-- pv_equiv track=rewrite | github.com/te25son/Challenges | c378.py | subtract_one_from_first_n_number_of_items
-- ===== SOURCE A (Python) =====
-- def subtract_one_from_first_n_number_of_items(num, sequence):
--     return_list = []
--     for pos, item in enumerate(sequence):
--         if pos in range(0, num):
--             return_list.append(item - 1)
--         else:
--             return_list.append(item)
--     return return_list
-- ===== SOURCE B (Python) =====
-- def subtract_one_from_first_n_number_of_items(num, sequence):
--     n = max(num, 0)
--     return [item - 1 for item in sequence[:n]] + list(sequence[n:])
-- ===== Notes on version B (the rewrite author's own statement) =====
-- stated objective: simpler
-- what changed: Replaces the indexed loop with a per-element 'pos in range(0, num)' membership test by a clamped split point and two segment passes: a comprehension over the prefix and the untouched tail, concatenated.
import Mathlib
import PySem

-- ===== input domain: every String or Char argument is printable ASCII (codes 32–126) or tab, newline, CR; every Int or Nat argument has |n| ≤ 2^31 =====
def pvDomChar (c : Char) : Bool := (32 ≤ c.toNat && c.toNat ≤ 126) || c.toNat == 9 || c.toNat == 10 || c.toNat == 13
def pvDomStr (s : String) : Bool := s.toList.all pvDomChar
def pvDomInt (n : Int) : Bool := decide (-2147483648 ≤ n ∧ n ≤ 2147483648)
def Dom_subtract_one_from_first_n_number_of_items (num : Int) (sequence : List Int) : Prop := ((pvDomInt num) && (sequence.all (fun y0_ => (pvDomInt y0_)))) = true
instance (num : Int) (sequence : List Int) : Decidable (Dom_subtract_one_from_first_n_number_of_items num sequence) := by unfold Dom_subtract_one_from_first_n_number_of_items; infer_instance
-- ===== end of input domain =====

-- B replaces the indexed loop with per-element range-membership by a clamped split
-- point and two segment passes (prefix comprehension ++ untouched tail); objective: simpler.

-- ===== PORT A =====
-- loop: for pos, item in enumerate(sequence): append(item-1) if pos in range(0, num) else append(item)
def subtract_one_from_first_n_number_of_items (num : Int) (sequence : List Int) : List Int :=
  (PySem.List.enumerate sequence 0).foldl
    (fun return_list p =>
      if 0 ≤ p.1 ∧ p.1 < num then return_list ++ [p.2 - 1] else return_list ++ [p.2])
    []

-- ===== PORT B =====
-- n = max(num, 0); sequence[:n] with n ≥ 0 is take n.toNat, sequence[n:] is drop n.toNat (exact for n ≥ 0)
def subtract_one_from_first_n_number_of_items_alt (num : Int) (sequence : List Int) : List Int :=
  let n : Int := max num 0
  (sequence.take n.toNat).map (fun item => item - 1) ++ sequence.drop n.toNat

-- ===== PRECONDITION & SPEC =====
def Spec_subtract_one_from_first_n_number_of_items (num : Int) (sequence : List Int) (out : List Int) : Prop := out = subtract_one_from_first_n_number_of_items_alt num sequence
instance (num : Int) (sequence : List Int) (out : List Int) : Decidable (Spec_subtract_one_from_first_n_number_of_items num sequence out) := by unfold Spec_subtract_one_from_first_n_number_of_items; infer_instance

-- ===== CLAIM (what is proved, stated in full; the proofs are below) =====
def Claim_equal_subtract_one_from_first_n_number_of_items : Prop := ∀ (num : Int) (sequence : List Int), Dom_subtract_one_from_first_n_number_of_items num sequence → Spec_subtract_one_from_first_n_number_of_items num sequence (subtract_one_from_first_n_number_of_items num sequence)

-- ===== LEMMAS AND PROOFS =====
theorem pv_fold_eq (num : Int) :
    ∀ (seq : List Int) (s : Int) (acc : List Int), 0 ≤ s →
      (PySem.List.enumerate seq s).foldl
        (fun return_list p =>
          if 0 ≤ p.1 ∧ p.1 < num then return_list ++ [p.2 - 1] else return_list ++ [p.2])
        acc
      = acc ++ ((seq.take (num - s).toNat).map (fun item => item - 1) ++ seq.drop (num - s).toNat) := by
  intro seq
  induction seq with
  | nil => intro s acc hs; simp [PySem.List.enumerate_nil]
  | cons x xs ih =>
    intro s acc hs
    rw [PySem.List.enumerate_cons]
    by_cases h : s < num
    · have hn : (num - s).toNat = (num - (s + 1)).toNat + 1 := by omega
      simp only [List.foldl_cons, if_pos (And.intro hs h), hn, List.take_succ_cons, List.drop_succ_cons,
        List.map_cons]
      rw [ih (s + 1) _ (by omega)]
      simp
    · have hn : (num - s).toNat = 0 := by omega
      have hn' : (num - (s + 1)).toNat = 0 := by omega
      simp only [List.foldl_cons, if_neg (by omega : ¬ (0 ≤ s ∧ s < num)), hn,
        List.take_zero, List.drop_zero, List.map_nil, List.nil_append]
      rw [ih (s + 1) _ (by omega)]
      simp [hn']

-- ===== VERDICT (by name: the statement is the Claim_ definition above) =====
theorem subtract_one_from_first_n_number_of_items_spec : Claim_equal_subtract_one_from_first_n_number_of_items := by
  intro num sequence _
  unfold Spec_subtract_one_from_first_n_number_of_items
  unfold subtract_one_from_first_n_number_of_items subtract_one_from_first_n_number_of_items_alt
  rw [pv_fold_eq num sequence 0 [] le_rfl]
  have h : (num - 0).toNat = (max num 0).toNat := by omega
  rw [h]
  simp
-- pv_equiv track=rewrite | github.com/NgrimaldiN/anki-addon-html-to-card | addon/parser.py | _strip_json_comments
-- ===== SOURCE A (Python) =====
-- def _strip_json_comments(text: str) -> str:
--     result: list[str] = []
--     in_string = False
--     escaped = False
--     in_line_comment = False
--     in_block_comment = False
--     index = 0
--
--     while index < len(text):
--         char = text[index]
--         next_char = text[index + 1] if index + 1 < len(text) else ""
--
--         if in_line_comment:
--             if char == "\n":
--                 in_line_comment = False
--                 result.append(char)
--             index += 1
--             continue
--
--         if in_block_comment:
--             if char == "*" and next_char == "/":
--                 in_block_comment = False
--                 index += 2
--             else:
--                 if char == "\n":
--                     result.append(char)
--                 index += 1
--             continue
--
--         if in_string:
--             result.append(char)
--             if escaped:
--                 escaped = False
--             elif char == "\\":
--                 escaped = True
--             elif char == '"':
--                 in_string = False
--             index += 1
--             continue
--
--         if char == '"':
--             in_string = True
--             result.append(char)
--             index += 1
--             continue
--
--         if char == "/" and next_char == "/":
--             in_line_comment = True
--             index += 2
--             continue
--
--         if char == "/" and next_char == "*":
--             in_block_comment = True
--             index += 2
--             continue
--
--         result.append(char)
--         index += 1
--
--     return "".join(result)
-- ===== SOURCE B (Python) =====
-- def _strip_json_comments(text: str) -> str:
--     # Token-level scanner: consume whole string literals / comments at once
--     # instead of a per-character FSM with boolean flags.
--     out = []
--     i, n = 0, len(text)
--     while i < n:
--         c = text[i]
--         if c == '"':
--             j = i + 1
--             while j < n:
--                 if text[j] == '\\':
--                     j += 2
--                 elif text[j] == '"':
--                     j += 1
--                     break
--                 else:
--                     j += 1
--             out.append(text[i:j])
--             i = j
--         elif text.startswith('//', i):
--             k = text.find('\n', i)
--             i = n if k == -1 else k  # the newline itself is copied next iteration
--         elif text.startswith('/*', i):
--             k = text.find('*/', i + 2)
--             end = n if k == -1 else k
--             out.append('\n' * text.count('\n', i, end))
--             i = n if k == -1 else k + 2
--         else:
--             out.append(c)
--             i += 1
--     return ''.join(out)
-- ===== Notes on version B (the rewrite author's own statement) =====
-- stated objective: simpler
-- what changed: Replaces A's per-character FSM with four boolean state flags by a token-level scanner that consumes a whole string literal, line comment or block comment in one step (emitting the literal verbatim, nothing for a line comment, and only the contained newlines for a block comment).
import Mathlib
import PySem

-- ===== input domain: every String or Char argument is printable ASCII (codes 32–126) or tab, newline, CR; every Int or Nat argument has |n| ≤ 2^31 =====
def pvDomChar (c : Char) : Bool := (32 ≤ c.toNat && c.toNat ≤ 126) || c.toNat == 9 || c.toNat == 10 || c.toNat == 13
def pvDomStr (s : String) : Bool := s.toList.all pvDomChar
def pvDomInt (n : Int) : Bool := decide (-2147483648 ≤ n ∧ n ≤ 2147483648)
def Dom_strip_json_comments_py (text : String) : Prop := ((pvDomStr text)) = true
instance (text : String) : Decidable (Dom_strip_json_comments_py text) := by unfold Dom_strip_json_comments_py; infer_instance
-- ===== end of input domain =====

-- B replaces A's per-character FSM (in_string/escaped/in_line_comment/in_block_comment flags)
-- by a token-level scanner that consumes a whole string literal or comment at once (objective: simpler).

-- ===== PORT A =====
-- A's while loop: one step per character, state = the four boolean flags; skip-2 steps recurse on rest.tail.
def stripA (text : List Char) (in_string escaped in_line_comment in_block_comment : Bool) : List Char :=
  match text with
  | [] => []
  | char :: rest =>
    let next_char : Option Char := rest.head?
    if in_line_comment then
      if char = '\n' then char :: stripA rest in_string escaped false in_block_comment
      else stripA rest in_string escaped in_line_comment in_block_comment
    else if in_block_comment then
      if char = '*' ∧ next_char = some '/' then stripA rest.tail in_string escaped in_line_comment false
      else if char = '\n' then char :: stripA rest in_string escaped in_line_comment in_block_comment
      else stripA rest in_string escaped in_line_comment in_block_comment
    else if in_string then
      char ::
        (if escaped then stripA rest in_string false in_line_comment in_block_comment
         else if char = '\\' then stripA rest in_string true in_line_comment in_block_comment
         else if char = '"' then stripA rest false escaped in_line_comment in_block_comment
         else stripA rest in_string escaped in_line_comment in_block_comment)
    else if char = '"' then char :: stripA rest true escaped in_line_comment in_block_comment
    else if char = '/' ∧ next_char = some '/' then stripA rest.tail in_string escaped true in_block_comment
    else if char = '/' ∧ next_char = some '*' then stripA rest.tail in_string escaped in_line_comment true
    else char :: stripA rest in_string escaped in_line_comment in_block_comment
termination_by text.length
decreasing_by all_goals simp [List.length_tail]

def strip_json_comments_py (text : String) : String :=
  String.mk (stripA text.toList false false false false)

-- ===== PORT B =====
-- consume the body of a string literal (after the opening quote): returns (emitted body, remainder)
def bStr : List Char → List Char × List Char
  | [] => ([], [])
  | '\\' :: rest =>
    match rest with
    | [] => (['\\'], [])
    | d :: rest' => ('\\' :: d :: (bStr rest').1, (bStr rest').2)
  | '"' :: rest => (['"'], rest)
  | c :: rest => (c :: (bStr rest).1, (bStr rest).2)

-- consume a block comment body up to '*/' or EOF: returns (its newlines, remainder)
def bBlock : List Char → List Char × List Char
  | [] => ([], [])
  | '*' :: '/' :: rest => ([], rest)
  | c :: rest => ((if c = '\n' then '\n' :: (bBlock rest).1 else (bBlock rest).1), (bBlock rest).2)

theorem bStr_snd_le (cs : List Char) : (bStr cs).2.length ≤ cs.length := by
  fun_induction bStr cs <;> simp_all <;> omega

theorem bBlock_snd_le (cs : List Char) : (bBlock cs).2.length ≤ cs.length := by
  fun_induction bBlock cs <;> simp_all <;> omega

def bLoop : List Char → List Char
  | [] => []
  | '"' :: rest => '"' :: ((bStr rest).1 ++ bLoop (bStr rest).2)
  | '/' :: '/' :: rest => bLoop (rest.dropWhile (· ≠ '\n'))
  | '/' :: '*' :: rest => (bBlock rest).1 ++ bLoop (bBlock rest).2
  | c :: rest => c :: bLoop rest
termination_by cs => cs.length
decreasing_by
  · have := bStr_snd_le rest; simp; omega
  · have := List.length_dropWhile_le (p := fun x : Char => !decide (x = '\n')) rest
    simp at this ⊢; omega
  · have := bBlock_snd_le rest; simp; omega
  · simp

def strip_json_comments_py_alt (text : String) : String :=
  String.mk (bLoop text.toList)

-- ===== PRECONDITION & SPEC =====
def Spec_strip_json_comments_py (text : String) (out : String) : Prop := out = strip_json_comments_py_alt text
instance (text : String) (out : String) : Decidable (Spec_strip_json_comments_py text out) := by unfold Spec_strip_json_comments_py; infer_instance

-- ===== CLAIM (what is proved, stated in full; the proofs are below) =====
def Claim_equal_strip_json_comments_py : Prop := ∀ (text : String), Dom_strip_json_comments_py text → Spec_strip_json_comments_py text (strip_json_comments_py text)

-- ===== LEMMAS AND PROOFS =====

-- A in string mode (escaped = false) emits exactly the string body B consumes, then returns to main mode.
theorem stripA_string (cs : List Char) :
    stripA cs true false false false = (bStr cs).1 ++ stripA (bStr cs).2 false false false false := by
  fun_induction bStr cs with
  | case1 => simp [stripA]
  | case2 => simp [stripA]
  | case3 d rest' ih => simp [stripA, ih]
  | case4 rest => simp [stripA]
  | case5 c rest h1 h2 ih =>
    simp only [stripA, bStr]
    rw [if_neg h1, if_neg h2, ih]
    simp

-- A in line-comment mode skips to the newline (kept) and continues in main mode.
theorem stripA_line (cs : List Char) :
    stripA cs false false true false
      = stripA (cs.dropWhile (fun x => !decide (x = '\n'))) false false false false := by
  induction cs with
  | nil => simp [stripA]
  | cons c rest ih =>
    by_cases h : c = '\n'
    · subst h; simp [stripA, List.dropWhile]
    · simp [stripA, h, List.dropWhile, ih]

-- A in block-comment mode emits exactly the newlines B collects, then returns to main mode.
theorem stripA_block (cs : List Char) :
    stripA cs false false false true = (bBlock cs).1 ++ stripA (bBlock cs).2 false false false false := by
  fun_induction bBlock cs with
  | case1 => simp [stripA]
  | case2 rest => simp [stripA]
  | case3 c rest h ih =>
    have hne : ¬(c = '*' ∧ rest.head? = some '/') := by
      rintro ⟨rfl, hh⟩
      cases rest with
      | nil => simp at hh
      | cons r rs => simp at hh; subst hh; exact h rs rfl rfl
    by_cases hn : c = '\n'
    · subst hn; simp [stripA, ih]
    · simp [stripA, bBlock, hne, hn, ih]

theorem stripA_eq_bLoop (cs : List Char) :
    stripA cs false false false false = bLoop cs := by
  fun_induction bLoop cs with
  | case1 => simp [stripA]
  | case2 rest ih => simp [stripA, stripA_string, bLoop, ih]
  | case3 rest ih =>
    have h := stripA_line rest
    simp only [ne_eq, decide_not] at ih
    simp [stripA, bLoop, h, ih]
  | case4 rest ih => simp [stripA, stripA_block, bLoop, ih]
  | case5 c rest h1 h2 h3 ih =>
    have hsl : ¬ (c = '/' ∧ rest.head? = some '/') := by
      rintro ⟨rfl, hh⟩
      cases rest with
      | nil => simp at hh
      | cons r rs => simp at hh; subst hh; exact h2 rs rfl rfl
    have hsb : ¬ (c = '/' ∧ rest.head? = some '*') := by
      rintro ⟨rfl, hh⟩
      cases rest with
      | nil => simp at hh
      | cons r rs => simp at hh; subst hh; exact h3 rs rfl rfl
    simp [stripA, hsl, hsb, ih]
    intro hc; exact absurd hc h1

-- ===== VERDICT (by name: the statement is the Claim_ definition above) =====
theorem strip_json_comments_py_spec : Claim_equal_strip_json_comments_py := by
  intro text _
  unfold Spec_strip_json_comments_py strip_json_comments_py strip_json_comments_py_alt
  rw [stripA_eq_bLoop]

--------------------------------

Which lines in the data hold the string "startswith"? Copy each of them.

_Output for this exercise_.
--         elif text.startswith('//', i):
--         elif text.startswith('/*', i):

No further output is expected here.